第三篇 小白不能享受之家庭乐趣 上
话说白皖与京城出名的浪子兼金主,少年有为前途无量的玉藻前成亲后,各种事情都比最初想象的顺利。据说他们成亲的时候京城赌场开了赌局赌他们这段婚姻能够维持的时间,好像三年之上的赔率开到一赔十都没人买。光阴似箭日月如梭,两人的女儿已经满地跑来跑去,奶声奶气背诗歌的时候,别说离缘,玉藻前就连小妾都没有纳一个。
然而时间没有十全十美的事,白皖在享受着足以让永宁城三分之一年轻男子嫉妒的幸福家庭生活的同时,也遗憾的发现有一些别人家司空见惯的家庭乐趣是他无福享受的。比如说--
其一:
话说玉藻前的官职是司刑,位在四阶。要说她进阶后晋升的速度一点都不慢,七八年就从七阶县官变成京官四阶,可一到了四阶就停住了,而且还粘在司刑这个职务上挪不了窝。所谓司刑,就是校对各地上报的案子的量刑是否合理合法。当然,上报到京城秋官的决不会是一顿板子,三天示众,最起码也要三千里流放。

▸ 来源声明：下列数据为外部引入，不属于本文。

-- pv_equiv track=rewrite | github.com/wenfei-li/deeptb_to_abacus | v2/deeptb_to_abacus.py | checkContiguous
-- ===== SOURCE A (Python) =====
-- def checkContiguous(arr, n):
--     # Keep track of visited elements
--     visited = set()
--     visited.add(arr[0])
--
--     for i in range(1, n):
--         if (arr[i] == arr[i - 1]):
--             continue
--         elif arr[i] in visited:
--             return 0
--         visited.add(arr[i])
--     return 1
-- ===== SOURCE B (Python) =====
-- def checkContiguous(arr, n):
--     # Build-then-check: compress into run-representative values, then test for a repeated run value.
--     runs = [arr[0]]
--     for i in range(1, n):
--         if arr[i] != arr[i - 1]:
--             runs.append(arr[i])
--     return 0 if len(set(runs)) != len(runs) else 1
-- ===== Notes on version B (the rewrite author's own statement) =====
-- stated objective: alternative
-- what changed: Replaces A's interleaved visit-set accumulation with early return by a two-phase structure: one pass compresses the array into run-representative values, then a single set-cardinality check decides whether any run value repeats.
-- outside the precondition, e.g. on checkContiguous([1, 2, 1, 5], 5): A returns 0, B raises IndexError
import Mathlib
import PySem

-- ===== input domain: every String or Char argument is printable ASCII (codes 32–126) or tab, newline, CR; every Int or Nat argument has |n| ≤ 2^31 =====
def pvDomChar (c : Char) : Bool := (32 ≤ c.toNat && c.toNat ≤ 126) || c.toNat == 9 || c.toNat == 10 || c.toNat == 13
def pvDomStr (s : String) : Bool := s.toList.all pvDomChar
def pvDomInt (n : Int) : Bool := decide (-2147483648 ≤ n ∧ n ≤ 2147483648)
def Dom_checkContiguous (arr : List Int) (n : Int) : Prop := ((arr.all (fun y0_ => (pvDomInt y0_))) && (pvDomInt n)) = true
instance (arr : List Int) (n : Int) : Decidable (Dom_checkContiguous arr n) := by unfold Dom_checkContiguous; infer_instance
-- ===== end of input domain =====

-- B restructures A's interleaved accumulate-and-early-return into build-runs-then-check; equivalence proved on nonempty arr with n ≤ len(arr).

-- ===== PORT A =====
-- A's 'for i in range(1, n)' as a counted loop; pyGet? models arr[i] (none = IndexError, which
-- Pre_ excludes; the none branch returns a sentinel 0 there, outside every claim).
def pvLoopA (arr : List Int) (visited : PySem.Set Int) (i n : Int) : Int :=
  if i < n then
    match PySem.List.pyGet? arr i, PySem.List.pyGet? arr (i - 1) with
    | some ai, some ap =>
      if ai == ap then pvLoopA arr visited (i + 1) n
      else if PySem.Set.contains visited ai then 0
      else pvLoopA arr (PySem.Set.add visited ai) (i + 1) n
    | _, _ => 0
  else 1
termination_by (n - i).toNat
decreasing_by all_goals (simp_wf; omega)

def checkContiguous (arr : List Int) (n : Int) : Int :=
  pvLoopA arr (PySem.Set.add PySem.Set.empty (PySem.List.pyGetD arr 0 0)) 1 n

-- ===== PORT B =====
-- B's run-building loop 'for i in range(1, n)'; same IndexError modelling as in port A.
def pvRuns (arr : List Int) (i n : Int) (rs : List Int) : List Int :=
  if i < n then
    match PySem.List.pyGet? arr i, PySem.List.pyGet? arr (i - 1) with
    | some ai, some ap => pvRuns arr (i + 1) n (if ai != ap then rs ++ [ai] else rs)
    | _, _ => rs
  else rs
termination_by (n - i).toNat
decreasing_by all_goals (simp_wf; omega)

def checkContiguous_alt (arr : List Int) (n : Int) : Int :=
  let runs : List Int := pvRuns arr 1 n [PySem.List.pyGetD arr 0 0]
  if ((PySem.Set.ofList runs).length : Int) != (runs.length : Int) then 0 else 1

-- ===== PRECONDITION & SPEC =====
-- Pre_ excludes empty arr (arr[0] raises in both) and n > len(arr), where B's run-building pass always
-- raises IndexError while A may return 0 early before reaching the out-of-range index.
def Pre_checkContiguous (arr : List Int) (n : Int) : Prop := arr ≠ [] ∧ n ≤ (arr.length : Int)
instance (arr : List Int) (n : Int) : Decidable (Pre_checkContiguous arr n) := by unfold Pre_checkContiguous; infer_instance
def pvWitness_checkContiguous : List Int × Int := ([1, 2, 2, 3], 4)

def Spec_checkContiguous (arr : List Int) (n : Int) (out : Int) : Prop := out = checkContiguous_alt arr n
instance (arr : List Int) (n : Int) (out : Int) : Decidable (Spec_checkContiguous arr n out) := by unfold Spec_checkContiguous; infer_instance

-- ===== CLAIM (what is proved, stated in full; the proofs are below) =====
def Claim_equal_checkContiguous : Prop := ∀ (arr : List Int) (n : Int), Dom_checkContiguous arr n → Pre_checkContiguous arr n → Spec_checkContiguous arr n (checkContiguous arr n)

-- ===== LEMMAS AND PROOFS =====

lemma pvRuns_eq_append (arr : List Int) (n : Int) :
    ∀ (fuel : Nat) (i : Int), (n - i).toNat = fuel → ∀ rs, ∃ t, pvRuns arr i n rs = rs ++ t := by
  intro fuel
  induction fuel with
  | zero =>
    intro i hi rs
    rw [pvRuns]
    have : ¬ i < n := by omega
    simp [this]
  | succ k ih =>
    intro i hi rs
    rw [pvRuns]
    by_cases hlt : i < n
    · simp only [hlt, if_true]
      cases hgi : PySem.List.pyGet? arr i with
      | none => exact ⟨[], by simp⟩
      | some ai =>
        cases hgp : PySem.List.pyGet? arr (i - 1) with
        | none => exact ⟨[], by simp⟩
        | some ap =>
          by_cases hne : ai = ap
          · simpa [hne] using ih (i + 1) (by omega) rs
          · obtain ⟨t, ht⟩ := ih (i + 1) (by omega) (rs ++ [ai])
            exact ⟨ai :: t, by simp [hne, ht]⟩
    · simp [hlt]

-- The invariant: A's loop returns 1 exactly when B's completed run list has no duplicate.
lemma pvLoop_eq_runs (arr : List Int) (n : Int) (hn : n ≤ (arr.length : Int)) :
    ∀ (fuel : Nat) (i : Int), (n - i).toNat = fuel → 1 ≤ i →
      ∀ runs : List Int, runs.Nodup →
        pvLoopA arr runs i n = if (pvRuns arr i n runs).Nodup then 1 else 0 := by
  intro fuel
  induction fuel with
  | zero =>
    intro i hi _ runs h
    have hge : ¬ i < n := by omega
    rw [pvLoopA, pvRuns]
    simp [hge, h]
  | succ k ih =>
    intro i hi h1 runs h
    rw [pvLoopA, pvRuns]
    by_cases hlt : i < n
    · have hisome : PySem.List.pyGet? arr i = some (arr[i.toNat]'(by omega)) :=
        PySem.List.pyGet?_eq_some_getElem arr (i := i) (by omega) (by omega)
      have hpsome : PySem.List.pyGet? arr (i - 1) = some (arr[(i-1).toNat]'(by omega)) :=
        PySem.List.pyGet?_eq_some_getElem arr (i := i - 1) (by omega) (by omega)
      rw [hisome, hpsome]
      simp only [hlt, if_true]
      set ai := arr[i.toNat]'(by omega)
      set ap := arr[(i-1).toNat]'(by omega)
      by_cases heq : ai = ap
      · simpa [heq] using ih (i + 1) (by omega) (by omega) runs h
      · by_cases hmem : ai ∈ runs
        · obtain ⟨t, ht⟩ := pvRuns_eq_append arr n k (i + 1) (by omega) (runs ++ [ai])
          have hnotnd : ¬ (pvRuns arr (i + 1) n (runs ++ [ai])).Nodup := by
            rw [ht]
            intro hnd
            rw [List.append_assoc] at hnd
            have hd := (List.nodup_append.mp hnd).2.2
            exact hd _ hmem _ (by simp) rfl
          simp [PySem.Set.contains, heq, hmem, hnotnd]
        · have hadd : PySem.Set.add runs ai = runs ++ [ai] := by
            simp [PySem.Set.add, PySem.Set.contains, hmem]
          have hnd : (runs ++ [ai]).Nodup := by
            rw [List.nodup_append]
            refine ⟨h, List.nodup_singleton _, ?_⟩
            intro a ha b hb hab
            simp at hb
            exact hmem (hb ▸ hab ▸ ha)
          simpa [PySem.Set.contains, heq, hmem, hadd] using ih (i + 1) (by omega) (by omega) _ hnd
    · simp [hlt, h]

lemma pvOfList_length_aux :
    ∀ (xs s : List Int), (xs.foldl PySem.Set.add s).length ≤ s.length + xs.length ∧
      ((xs.foldl PySem.Set.add s).length = s.length + xs.length → (∀ x ∈ xs, x ∉ s) ∧ xs.Nodup) := by
  intro xs
  induction xs with
  | nil => intro s; simp
  | cons x xs ih =>
    intro s
    simp only [List.foldl_cons, List.length_cons]
    by_cases hx : x ∈ s
    · have hadd : PySem.Set.add s x = s := by simp [PySem.Set.add, PySem.Set.contains, hx]
      rw [hadd]
      obtain ⟨h1, _⟩ := ih s
      exact ⟨by omega, by intro hc; omega⟩
    · have hadd : PySem.Set.add s x = s ++ [x] := by simp [PySem.Set.add, PySem.Set.contains, hx]
      rw [hadd]
      obtain ⟨h1, h2⟩ := ih (s ++ [x])
      rw [List.length_append] at h1 h2
      simp only [List.length_singleton] at h1 h2
      refine ⟨by omega, ?_⟩
      intro heq
      obtain ⟨ha, hb⟩ := h2 (by omega)
      refine ⟨?_, ?_⟩
      · intro y hy
        rcases List.mem_cons.mp hy with hyx | hy
        · exact hyx ▸ hx
        · intro hys
          exact ha y hy (List.mem_append_left _ hys)
      · refine List.nodup_cons.mpr ⟨?_, hb⟩
        intro hxxs
        exact ha x hxxs (by simp)

-- len(set(runs)) == len(runs) iff runs has no duplicate.
lemma pvOfList_length_eq_iff (xs : List Int) :
    (PySem.Set.ofList xs).length = xs.length ↔ xs.Nodup := by
  constructor
  · intro h
    rw [PySem.Set.ofList_eq_foldl] at h
    exact ((pvOfList_length_aux xs []).2 (by simpa using h)).2
  · intro h
    rw [PySem.Set.ofList_eq_self_of_nodup xs h]

-- ===== VERDICT (by name: the statement is the Claim_ definition above) =====
theorem checkContiguous_spec : Claim_equal_checkContiguous := by
  intro arr n _ hpre
  obtain ⟨hne, hn⟩ := hpre
  unfold Spec_checkContiguous checkContiguous checkContiguous_alt
  have h0 : PySem.Set.add PySem.Set.empty (PySem.List.pyGetD arr 0 0) = [PySem.List.pyGetD arr 0 0] := by
    simp [PySem.Set.add, PySem.Set.empty, PySem.Set.contains]
  rw [h0, pvLoop_eq_runs arr n hn (n - 1).toNat 1 (by omega) (by omega) _ (List.nodup_singleton _)]
  set runs := pvRuns arr 1 n [PySem.List.pyGetD arr 0 0] with hruns
  by_cases hnd : runs.Nodup
  · have := (pvOfList_length_eq_iff runs).mpr hnd
    simp [hnd, this]
  · have hneq : (PySem.Set.ofList runs).length ≠ runs.length := fun h => hnd ((pvOfList_length_eq_iff runs).mp h)
    have : ((PySem.Set.ofList runs).length : Int) ≠ (runs.length : Int) := by exact_mod_cast hneq
    simp [hnd, this]
-- pv_equiv track=rewrite | github.com/alexadamm/SPARS-AIBT-2025 | SPARS/Simulator/Algo/easy_mcf.py | _make_flow_consistent
-- ===== SOURCE A (Python) =====
-- def _make_flow_consistent(flow_dict, m, n, time_points):
--     """
--     Modify flow to ensure it corresponds to a valid schedule.
--     This implements the flow modification procedure from Section 3.2 of Albers (2019).
--
--     Key insight: An arbitrary min-cost flow may have a server in both upper
--     and lower paths simultaneously, which is physically impossible.
--     """
--     modified_flow = {}
--
--     for i in range(m):
--         # track which path the server takes through time
--         server_path = []  # list of 'upper' or 'lower' for each time point
--
--         # determine initial path from source
--         if flow_dict.get("a0", {}).get(f"u_{i},0", 0) > 0.5:
--             current_path = 'upper'
--         else:
--             current_path = 'lower'
--         server_path.append(current_path)
--
--         # trace path through the network
--         for k in range(n - 1):
--             # check for state transitions
--             if current_path == 'lower':
--                 # check for power-up transition
--                 if flow_dict.get(f"l_{i},{k}", {}).get(f"u_{i},{k}", 0) > 0.5:
--                     current_path = 'upper'
--             else:
--                 # check for power-down transition
--                 if flow_dict.get(f"u_{i},{k+1}", {}).get(f"l_{i},{k+1}", 0) > 0.5:
--                     current_path = 'lower'
--
--             server_path.append(current_path)
--
--         # rebuild consistent flow for this server
--         for k in range(n):
--             if server_path[k] == 'upper':
--                 # flow goes through upper path
--                 if k == 0:
--                     modified_flow.setdefault("a0", {})[f"u_{i},0"] = 1
--                 if k < n - 1:
--                     modified_flow.setdefault(f"u_{i},{k}", {})[f"u_{i},{k+1}"] = 1
--                 if k == n - 1:
--                     modified_flow.setdefault(f"u_{i},{n-1}", {})["b0"] = 1
--
--                 # add transitions
--                 if k > 0 and server_path[k-1] == 'lower':
--                     # power-up transition
--                     modified_flow.setdefault(f"l_{i},{k}", {})[f"u_{i},{k}"] = 1
--                 if k < n - 1 and server_path[k+1] == 'lower':
--                     # power-down transition
--                     modified_flow.setdefault(f"u_{i},{k+1}", {})[f"l_{i},{k+1}"] = 1
--
--             else:
--                 # lower path
--                 if k == 0:
--                     modified_flow.setdefault("a0", {})[f"l_{i},0"] = 1
--                 if k < n - 1:
--                     modified_flow.setdefault(f"l_{i},{k}", {})[f"la_{i},{k}"] = 1
--                     modified_flow.setdefault(f"la_{i},{k}", {})[f"lb_{i},{k}"] = 1
--                     modified_flow.setdefault(f"lb_{i},{k}", {})[f"l_{i},{k+1}"] = 1
--
--                     # handle demand edges if server is in lower path
--                     d_k = flow_dict.get(f"ak{k}", {}).get(f"la_{i},{k}", 0)
--                     if d_k > 0:
--                         modified_flow.setdefault(f"ak{k}", {})[f"la_{i},{k}"] = 1
--                         modified_flow.setdefault(f"lb_{i},{k}", {})[f"bk{k}"] = 1
--
--                 if k == n - 1:
--                     modified_flow.setdefault(f"l_{i},{n-1}", {})["b0"] = 1
--
--     return modified_flow
-- ===== SOURCE B (Python) =====
-- def _make_flow_consistent(flow_dict, m, n, time_points):
--     """Single pass per server: carry (prev, up) state instead of building a
--     server_path list first; emit all edges as a stream, then build the nested
--     dict in one final fold."""
--
--     def val(a, b):
--         return flow_dict.get(a, {}).get(b, 0)
--
--     def edges():
--         for i in range(m):
--             up = val("a0", f"u_{i},0") > 0.5
--             prev = None
--             for k in range(n):
--                 if k < n - 1:
--                     if up:
--                         nxt = not (val(f"u_{i},{k+1}", f"l_{i},{k+1}") > 0.5)
--                     else:
--                         nxt = val(f"l_{i},{k}", f"u_{i},{k}") > 0.5
--                 else:
--                     nxt = None
--                 if up:
--                     if k == 0:
--                         yield ("a0", f"u_{i},0")
--                     if k < n - 1:
--                         yield (f"u_{i},{k}", f"u_{i},{k+1}")
--                     if k == n - 1:
--                         yield (f"u_{i},{n-1}", "b0")
--                     if k > 0 and prev is False:
--                         yield (f"l_{i},{k}", f"u_{i},{k}")
--                     if k < n - 1 and nxt is False:
--                         yield (f"u_{i},{k+1}", f"l_{i},{k+1}")
--                 else:
--                     if k == 0:
--                         yield ("a0", f"l_{i},0")
--                     if k < n - 1:
--                         yield (f"l_{i},{k}", f"la_{i},{k}")
--                         yield (f"la_{i},{k}", f"lb_{i},{k}")
--                         yield (f"lb_{i},{k}", f"l_{i},{k+1}")
--                         if val(f"ak{k}", f"la_{i},{k}") > 0:
--                             yield (f"ak{k}", f"la_{i},{k}")
--                             yield (f"lb_{i},{k}", f"bk{k}")
--                     if k == n - 1:
--                         yield (f"l_{i},{n-1}", "b0")
--                 prev, up = up, nxt
--
--     out = {}
--     for a, b in edges():
--         out.setdefault(a, {})[b] = 1
--     return out
-- ===== Notes on version B (the rewrite author's own statement) =====
-- stated objective: alternative
-- what changed: B replaces A's two-phase per-server processing (first trace and materialise the whole server_path list, then a second loop that rebuilds the flow by random-access indexing into that list) with a single pass per server that carries only the (prev, current) path state and a one-step lookahead, emits all edges as one flat stream, and builds the nested dict in one final fold over that stream.
import Mathlib
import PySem

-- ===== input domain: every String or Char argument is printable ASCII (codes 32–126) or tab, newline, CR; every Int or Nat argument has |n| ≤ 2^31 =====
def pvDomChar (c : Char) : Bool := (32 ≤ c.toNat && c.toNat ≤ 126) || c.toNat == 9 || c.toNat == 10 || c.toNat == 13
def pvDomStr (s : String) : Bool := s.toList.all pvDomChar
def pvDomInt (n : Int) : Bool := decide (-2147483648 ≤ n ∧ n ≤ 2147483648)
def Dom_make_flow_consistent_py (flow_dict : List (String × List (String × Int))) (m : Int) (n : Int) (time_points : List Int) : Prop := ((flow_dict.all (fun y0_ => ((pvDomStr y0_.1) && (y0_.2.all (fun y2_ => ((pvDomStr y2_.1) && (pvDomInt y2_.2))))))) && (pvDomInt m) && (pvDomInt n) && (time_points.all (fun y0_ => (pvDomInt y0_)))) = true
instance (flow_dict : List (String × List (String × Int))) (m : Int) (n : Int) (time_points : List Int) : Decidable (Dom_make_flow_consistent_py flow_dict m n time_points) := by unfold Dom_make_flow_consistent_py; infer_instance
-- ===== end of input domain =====

-- B replaces A's two-phase per-server pass (build server_path, then rebuild by indexing it)
-- with a single stateful pass emitting an edge stream, folded once into the dict (objective: alternative).

-- ===== PORT A =====
-- f-string helpers shared by both ports (ports of the same f-string expressions)
def uName (i k : Int) : String := "u_" ++ PySem.Int.toStr i ++ "," ++ PySem.Int.toStr k
def lName (i k : Int) : String := "l_" ++ PySem.Int.toStr i ++ "," ++ PySem.Int.toStr k
def laName (i k : Int) : String := "la_" ++ PySem.Int.toStr i ++ "," ++ PySem.Int.toStr k
def lbName (i k : Int) : String := "lb_" ++ PySem.Int.toStr i ++ "," ++ PySem.Int.toStr k
def akName (k : Int) : String := "ak" ++ PySem.Int.toStr k
def bkName (k : Int) : String := "bk" ++ PySem.Int.toStr k

-- flow_dict.get(a, {}).get(b, 0)   (int values; `v > 0.5` on an int is exactly `0 < v`)
def fget (fd : List (String × List (String × Int))) (a b : String) : Int :=
  (PySem.Dict.mk ((PySem.Dict.mk fd).getD a [])).getD b 0

-- modified_flow.setdefault(a, {})[b] = 1  (both Pythons perform exactly this update)
def setd (d : PySem.Dict String (PySem.Dict String Int)) (a b : String) :
    PySem.Dict String (PySem.Dict String Int) :=
  d.insert a ((d.getD a (PySem.Dict.mk [])).insert b 1)

-- body of A's trace loop: update current_path, append to server_path
def aPathStep (fd : List (String × List (String × Int))) (i : Int)
    (st : List String × String) (k : Int) : List String × String :=
  let cur := st.2
  let cur' :=
    if cur = "lower" then
      (if 0 < fget fd (lName i k) (uName i k) then "upper" else cur)
    else
      (if 0 < fget fd (uName i (k+1)) (lName i (k+1)) then "lower" else cur)
  (st.1 ++ [cur'], cur')

-- body of A's rebuild loop at index k
def aEmit (fd : List (String × List (String × Int))) (i n : Int) (sp : List String)
    (d : PySem.Dict String (PySem.Dict String Int)) (k : Int) :
    PySem.Dict String (PySem.Dict String Int) :=
  if PySem.List.pyGetD sp k "" = "upper" then
    let d := if k = 0 then setd d "a0" (uName i 0) else d
    let d := if k < n - 1 then setd d (uName i k) (uName i (k+1)) else d
    let d := if k = n - 1 then setd d (uName i (n-1)) "b0" else d
    let d := if 0 < k ∧ PySem.List.pyGetD sp (k-1) "" = "lower" then setd d (lName i k) (uName i k) else d
    if k < n - 1 ∧ PySem.List.pyGetD sp (k+1) "" = "lower" then setd d (uName i (k+1)) (lName i (k+1)) else d
  else
    let d := if k = 0 then setd d "a0" (lName i 0) else d
    let d :=
      if k < n - 1 then
        let d := setd d (lName i k) (laName i k)
        let d := setd d (laName i k) (lbName i k)
        let d := setd d (lbName i k) (lName i (k+1))
        if 0 < fget fd (akName k) (laName i k) then
          setd (setd d (akName k) (laName i k)) (lbName i k) (bkName k)
        else d
      else d
    if k = n - 1 then setd d (lName i (n-1)) "b0" else d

任何工作做的时间长了都机械且无味,不过司刑官每天就是看各种案卷,时不时还能看到些让人唏嘘感慨甚至富有乐趣的。玉藻前是一个充分享受工作情趣的人,茶余饭后就拿案卷上的故事来消遣。她的听众么,在小女儿还没有长大到能够听血腥故事之前,就只有白皖一个了,何况这个夫婿当了多年鹤舞司寇,还能帮她解决疑难杂症。案子么,千奇百怪,人情世态尽在其中。
别的倒也算了,白皖最怕她八卦风月案。比如某男子早已出嫁,遇到某女子勾引,不安于室,勾搭成奸,到最后甚至谋杀亲妻等等。玉藻前便要评价:"你说说这种男人奇怪么,啊,比如这个某某,他妻子对他何等的好,要什么给什么,人品也不错,长得比那奸妇强百倍,他怎么就偏偏对奸妇死心塌地呢?你说说,这男人在想什么啊--难道就是图个新鲜?"
还有一类,某男子青春年少,被某女子勾搭或者明媒正娶与某女子成亲,男子死心塌地,可最后女子抛弃了他,于是寻死觅活,甚至一气之下杀人。玉藻前又要评论:"我就不明白这女人有什么好的?看案卷都叫人反胃,塌鼻梁,绿豆眼,还满脸雀斑。不要他那不是正好,干吗非要死心塌地的呢?你说说,这女人有什么好的?能有比我好么?还没有人为了我寻死觅活呢!"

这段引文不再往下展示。